Другая психиатрия — это психиатрия фактов. Существуют описание поведения человека (этология), биохимия, нейровизуализация и психометрия. Последняя возникла на основе идей измерения интеллекта, сформулированных еще Ф. Гальтоном, но отнюдь не нацистами, которые опирались как на тестирование, так и на морфологию. Как же можно относиться со скеписом к психометрии интеллекта, если, к примеру, тридцатилетний мужчина не способен назвать столицу своей страны, а также ответить, сколько у него на руках пальцев и кто такой Дональд Трамп?!
Много лет мы занимались клиническими исследованиями препаратов, но назначения всегда делались в зависимости от психометрии, то есть от суммарной оценки субъективных ответов на конкретные вопросы. При шизофрении почти двадцать лет применяется опросник PANSS (Positive and Negative Syndrome Scale
[147]). Исследователи, иногда до ста человек, из разных стран собираются для испытаний конкретного препарата, обследуют пациентов и делают выводы на основе своих наблюдений. Пациентам задаются и косвенные вопросы, и прямые — о галлюцинировании, сне, конфликтах и т. д. Абсолютно все препараты в психиатрии сертифицируются только на основании многоцентровых исследований в первую очередь здоровых, а потом больных. Поэтому все психиатрическое обследование в клинике сводится теперь к психометрии. Моя точка зрения заключается в том, что достижение понимания переживаний должно быть основано на множественной интерпретации объясняющих систем. Это пока лишь «призрачная», герменевтическая психиатрия. Процесс может быть бесконечным, поскольку появляются все новые данные.

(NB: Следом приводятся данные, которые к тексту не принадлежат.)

-- pv_equiv track=rewrite | github.com/AyushParikh/CSCA48_assignments | a2/regex_functions.py | n_combinations
-- ===== SOURCE A (Python) =====
-- def n_combinations(s, n):
--     R"""(str, int) -> set of str
--     Return the set of all combinations of n characters in s.
--
--     Order of characters does not matter.
--
--     REQ: 0 <= n <= len(s)
--
--     >>> n_combinations('1234', 1) == {'1', '2', '3', '4'}
--     True
--     >>> n_combinations('1234', 2) == \
--     ... {'12', '13', '14', '23', '24', '34'}
--     True
--     >>> len(n_combinations('1234567890', 5)) == 252
--     True
--     """
--     # Base case: if REQ not met, no combinations are possible
--     if((n <= 0) or (n > len(s))):
--         return set()
--
--     # Base case: if n is one, return the set of characters in s
--     if(n == 1):
--         return set(s)
--
--     # Recursive decomposition:
--     else:
--         # Set to return
--         combs = set()
--
--         # For each char,
--         for i in range(len(s)):
--             char = s[i]
--
--             # Find the combinations of all characters of s to the right
--             # of the current char, with smaller n
--             smaller_combs = n_combinations(s[(i + 1):], (n - 1))
--
--             # Concatenate char with each combination in smaller_combs
--             # and add to combs
--             combs.update({(char + comb) for comb in smaller_combs})
--
--         return combs
-- ===== SOURCE B (Python) =====
-- def n_combinations(s, n):
--     if n <= 0 or n > len(s):
--         return set()
--     L = len(s)
--     # Bottom-up dynamic programming over (suffix start i, size k):
--     # prev[i] = set of all (k-1)-char combinations of s[i:], computed once each.
--     prev = [set(s[i:]) for i in range(L + 1)]          # k = 1
--     for k in range(2, n + 1):
--         cur = []
--         for i in range(L + 1):
--             combs = set()
--             for j in range(i, L):
--                 combs.update({s[j] + c for c in prev[j + 1]})
--             cur.append(combs)
--         prev = cur
--     return prev[0]
-- ===== Notes on version B (the rewrite author's own statement) =====
-- stated objective: alternative
-- what changed: Replaced A's naive recursion (each call loops over every starting index and recomputes the combinations of every suffix from scratch) by bottom-up dynamic programming: a table indexed by (suffix start, combination size) filled iteratively one size at a time, so each subproblem is computed exactly once.
import Mathlib
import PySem

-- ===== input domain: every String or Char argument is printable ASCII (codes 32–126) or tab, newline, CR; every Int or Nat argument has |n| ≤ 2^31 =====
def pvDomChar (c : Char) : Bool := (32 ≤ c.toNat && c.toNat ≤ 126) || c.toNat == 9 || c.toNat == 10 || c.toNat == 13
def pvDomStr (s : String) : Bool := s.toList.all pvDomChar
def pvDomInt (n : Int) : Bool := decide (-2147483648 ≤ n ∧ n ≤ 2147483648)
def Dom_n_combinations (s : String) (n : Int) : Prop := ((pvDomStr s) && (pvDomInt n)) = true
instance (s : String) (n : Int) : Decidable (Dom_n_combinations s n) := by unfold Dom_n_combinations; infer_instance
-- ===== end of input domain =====

-- B replaces A's naive recursion (which recomputes the combinations of every suffix over and over)
-- by bottom-up dynamic programming over (suffix start, size), computing each subproblem once
-- (objective: alternative).  Both programs return a Python set; the ports model it as PySem.Set
-- (distinct elements, first-insertion order) and the equivalence is exact on that model.

-- ===== PORT A =====
-- A's loop 'for i in range(len(s)): char = s[i]; … n_combinations(s[(i + 1):], n - 1) …' visits, in
-- order, every suffix of s: at index i, char is the head of the suffix s[i:] and s[(i+1):] is its
-- tail.  The loop is transcribed as the structural recursion nCombALoop over that char list,
-- threading the accumulator set 'combs'; combs.update({char + comb …}) is Set.update with the
-- set comprehension PySem.Set.ofList (map …).  'char + comb' is exact single-char string concat,
-- written String.ofList (c :: comb.toList).
mutual
def nCombA (l : List Char) (n : Int) : PySem.Set String :=
  if n ≤ 0 ∨ n > (l.length : Int) then PySem.Set.empty
  else if n = 1 then PySem.Set.ofList (l.map (fun c => String.ofList [c]))
  else nCombALoop l n PySem.Set.empty
termination_by 2 * l.length + 1
decreasing_by omega

def nCombALoop : List Char → Int → PySem.Set String → PySem.Set String
  | [], _, combs => combs
  | c :: t, n, combs =>
      nCombALoop t n (PySem.Set.update combs
        (PySem.Set.ofList ((nCombA t (n - 1)).map (fun comb => String.ofList (c :: comb.toList)))))
termination_by l _ _ => 2 * l.length
decreasing_by all_goals (try simp only [List.length_cons]); all_goals omega
end

def n_combinations (s : String) (n : Int) : List String := nCombA s.toList n

-- ===== PORT B =====
-- Source B's inner loop 'for j in range(i, L): combs.update({s[j] + c for c in prev[j + 1]})':
-- List.range' i (L - i) is exactly range(i, L); s[j] / prev[j + 1] are always in range in Source B,
-- so they are the total lookups l.getD j ' ' / prev.getD (j+1) ∅ (exact on those indices).
def bInner (l : List Char) (prev : List (PySem.Set String)) (i : Nat) : PySem.Set String :=
  (List.range' i (l.length - i)).foldl
    (fun combs j => PySem.Set.update combs
      (PySem.Set.ofList ((prev.getD (j + 1) PySem.Set.empty).map
        (fun c => String.ofList (l.getD j ' ' :: c.toList)))))
    PySem.Set.empty

-- 'cur = []; for i in range(L + 1): … cur.append(combs)' builds the list of all bInner values.
def bLevel (l : List Char) (prev : List (PySem.Set String)) : List (PySem.Set String) :=
  (List.range (l.length + 1)).map (fun i => bInner l prev i)

-- 'prev = [set(s[i:]) for i in range(L + 1)]' then 'for k in range(2, n + 1): prev = cur';
-- the returned 'prev[0]' is the total lookup .getD 0 ∅ (index 0 always exists in Source B).
def n_combinations_alt (s : String) (n : Int) : List String :=
  if n ≤ 0 ∨ n > (s.toList.length : Int) then PySem.Set.empty
  else
    ((PySem.List.pyRange 2 (n + 1) 1).foldl (fun prev _ => bLevel s.toList prev)
      ((List.range (s.toList.length + 1)).map (fun i =>
        PySem.Set.ofList ((s.toList.drop i).map (fun c => String.ofList [c]))))).getD 0
      PySem.Set.empty

-- ===== PRECONDITION & SPEC =====
def Spec_n_combinations (s : String) (n : Int) (out : List String) : Prop := out = n_combinations_alt s n
instance (s : String) (n : Int) (out : List String) : Decidable (Spec_n_combinations s n out) := by unfold Spec_n_combinations; infer_instance

-- ===== CLAIM (what is proved, stated in full; the proofs are below) =====
def Claim_equal_n_combinations : Prop := ∀ (s : String) (n : Int), Dom_n_combinations s n → Spec_n_combinations s n (n_combinations s n)

-- ===== LEMMAS AND PROOFS =====

-- Unfolding equations for the well-founded definitions, usable with explicit instantiation.
theorem nCombA_eqn (l : List Char) (n : Int) :
    nCombA l n =
      if n ≤ 0 ∨ n > (l.length : Int) then PySem.Set.empty
      else if n = 1 then PySem.Set.ofList (l.map (fun c => String.ofList [c]))
      else nCombALoop l n PySem.Set.empty := by
  conv_lhs => unfold nCombA

theorem nCombALoop_nil (n : Int) (combs : PySem.Set String) :
    nCombALoop [] n combs = combs := by
  conv_lhs => unfold nCombALoop

theorem nCombALoop_cons (c : Char) (t : List Char) (n : Int) (combs : PySem.Set String) :
    nCombALoop (c :: t) n combs =
      nCombALoop t n (PySem.Set.update combs
        (PySem.Set.ofList ((nCombA t (n - 1)).map (fun comb => String.ofList (c :: comb.toList))))) := by
  conv_lhs => unfold nCombALoop

-- A's result for every suffix of l at size k: the DP table B maintains.
def tblA (l : List Char) (k : Int) : List (PySem.Set String) :=
  (List.range (l.length + 1)).map (fun i => nCombA (l.drop i) k)

theorem getD_map_range {α : Type} (f : Nat → α) (m j : Nat) (d : α) (hj : j < m) :
    ((List.range m).map f).getD j d = f j := by
  simp [List.getD, hj]

theorem foldl_id {α β : Type} (xs : List β) (f : α → β → α)
    (h : ∀ j ∈ xs, ∀ c, f c j = c) : ∀ c, xs.foldl f c = c := by
  induction xs with
  | nil => intro c; rfl
  | cons x t ih =>
      intro c
      rw [List.foldl_cons, h x List.mem_cons_self, ih (fun j hj => h j (List.mem_cons_of_mem x hj))]

theorem nCombA_empty_of_lt (l : List Char) (k : Int) (h : (l.length : Int) < k) :
    nCombA l k = PySem.Set.empty := by
  rw [nCombA_eqn, if_pos (Or.inr h)]

-- The k = 1 layer: Source B's '[set(s[i:]) for i in range(L + 1)]' is A's table at size 1.
theorem layer_one (l : List Char) :
    (List.range (l.length + 1)).map (fun i =>
        PySem.Set.ofList ((l.drop i).map (fun c => String.ofList [c]))) = tblA l 1 := by
  unfold tblA
  refine List.map_congr_left (fun i _ => ?_)
  cases hd : l.drop i with
  | nil => rw [nCombA_eqn]; simp
  | cons c t =>
      rw [nCombA_eqn,
        if_neg (by simp only [List.length_cons, not_or]; refine ⟨by omega, by push_cast; omega⟩),
        if_pos rfl]

-- B's inner loop from index j is A's loop over the suffix l.drop j.
theorem bInner_loop (l : List Char) (k : Int) :
    ∀ (m j : Nat), j + m = l.length → ∀ combs : PySem.Set String,
      (List.range' j m).foldl
        (fun combs j => PySem.Set.update combs
          (PySem.Set.ofList (((tblA l (k - 1)).getD (j + 1) PySem.Set.empty).map
            (fun c => String.ofList (l.getD j ' ' :: c.toList))))) combs
      = nCombALoop (l.drop j) k combs := by
  intro m
  induction m with
  | zero =>
      intro j hj combs
      rw [List.range'_zero, List.foldl_nil, (by omega : j = l.length), List.drop_length,
        nCombALoop_nil]
  | succ m ih =>
      intro j hj combs
      have hjL : j < l.length := by omega
      have hg : l.getD j ' ' = l[j] := by simp [List.getD, List.getElem?_eq_getElem hjL]
      have hcell : (tblA l (k - 1)).getD (j + 1) PySem.Set.empty =
          nCombA (l.drop (j + 1)) (k - 1) := by
        unfold tblA; exact getD_map_range _ _ _ _ (by omega)
      rw [List.range'_succ, List.foldl_cons, hcell, hg, ih (j + 1) (by omega),
        List.drop_eq_getElem_cons hjL, nCombALoop_cons]

-- One cell of B's table is A's value on that suffix (for sizes ≥ 2).
theorem bInner_eq (l : List Char) (k : Int) (hk : 2 ≤ k) (i : Nat) (hi : i ≤ l.length) :
    bInner l (tblA l (k - 1)) i = nCombA (l.drop i) k := by
  by_cases hle : k ≤ ((l.drop i).length : Int)
  · rw [nCombA_eqn,
      if_neg (by rw [not_or]; constructor <;> [omega; exact not_lt.mpr hle]),
      if_neg (by omega)]
    exact bInner_loop l k (l.length - i) i (by omega) PySem.Set.empty
  · rw [nCombA_empty_of_lt _ _ (lt_of_not_ge hle)]
    unfold bInner
    refine foldl_id _ _ (fun j hj combs => ?_) _
    obtain ⟨hij, hjm⟩ := List.mem_range'_1.mp hj
    have hempty : nCombA (l.drop (j + 1)) (k - 1) = PySem.Set.empty := by
      refine nCombA_empty_of_lt _ _ ?_
      rw [List.length_drop]
      rw [List.length_drop] at hle
      omega
    have hcell : (tblA l (k - 1)).getD (j + 1) PySem.Set.empty =
        nCombA (l.drop (j + 1)) (k - 1) := by
      unfold tblA; exact getD_map_range _ _ _ _ (by omega)
    rw [hcell, hempty]
    exact PySem.Set.update_nil combs

-- One DP level: Source B's 'cur' computed from A's table at k-1 is A's table at k.
theorem bLevel_eq (l : List Char) (k : Int) (hk : 2 ≤ k) :
    bLevel l (tblA l (k - 1)) = tblA l k := by
  unfold bLevel tblA
  refine List.map_congr_left (fun i hi => ?_)
  exact bInner_eq l k hk i (by have := List.mem_range.mp hi; omega)

-- The 'for k in range(2, n + 1)' fold climbs the table one size at a time.
theorem fold_levels (l : List Char) :
    ∀ (xs : List Int) (k : Int), 1 ≤ k →
      xs.foldl (fun prev _ => bLevel l prev) (tblA l k) = tblA l (k + xs.length) := by
  intro xs
  induction xs with
  | nil => intro k _; simp
  | cons x t ih =>
      intro k hk
      have h1 : bLevel l (tblA l k) = tblA l (k + 1) := by
        have h := bLevel_eq l (k + 1) (by omega)
        rw [(by ring : (k + 1 - 1 : Int) = k)] at h
        exact h
      rw [List.foldl_cons, h1, ih (k + 1) (by omega), List.length_cons]
      congr 1
      push_cast
      omega

-- ===== VERDICT (by name: the statement is the Claim_ definition above) =====
theorem n_combinations_spec : Claim_equal_n_combinations := by
  intro s n _
  unfold Spec_n_combinations n_combinations n_combinations_alt
  by_cases hg : n ≤ 0 ∨ n > (s.toList.length : Int)
  · rw [nCombA_eqn, if_pos hg, if_pos hg]
  · rw [if_neg hg, layer_one, fold_levels s.toList _ 1 le_rfl,
      PySem.List.length_pyRange_one]
    have hn1 : 1 ≤ n := by omega
    have hlen : (1 : Int) + ((n + 1 - 2).toNat : Int) = n := by omega
    rw [hlen]
    unfold tblA
    rw [getD_map_range _ _ _ _ (by omega), List.drop_zero]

Что же касается нацизма и психиатрии, то нацистский подход был основан в конце 1930-х годов на серьезных генетических исследованиях, евгенике, морфоскопии, теории вырождения и связан с идеологическим переосмыслением научных данных. Аналогичные процессы наблюдались тогда в США и СССР.
Аркадий Недель. Если сегодня не исповедовать давно устаревшую точку зрения Э. Крепелина о том, что шизофрения — это болезнь головного мозга, то представляются сомнительными поиски шизофрении у животных. Разумеется, животные испытывают те же состояния, что и мы, однако стресс, подавленность, страхи, галлюцинации и т. п., как и шизоидное поведение, — еще не шизофрения. Можно столкнуться с коморбидными состояниями (как их определял А. Фейнштайн) без обязательного наличия самой болезни, и тогда это уже работа для психоаналитиков и психотерапевтов (здесь оставляю в стороне «восточные» практики лечения или самолечения, такие как медитация, фитотерапия и проч.).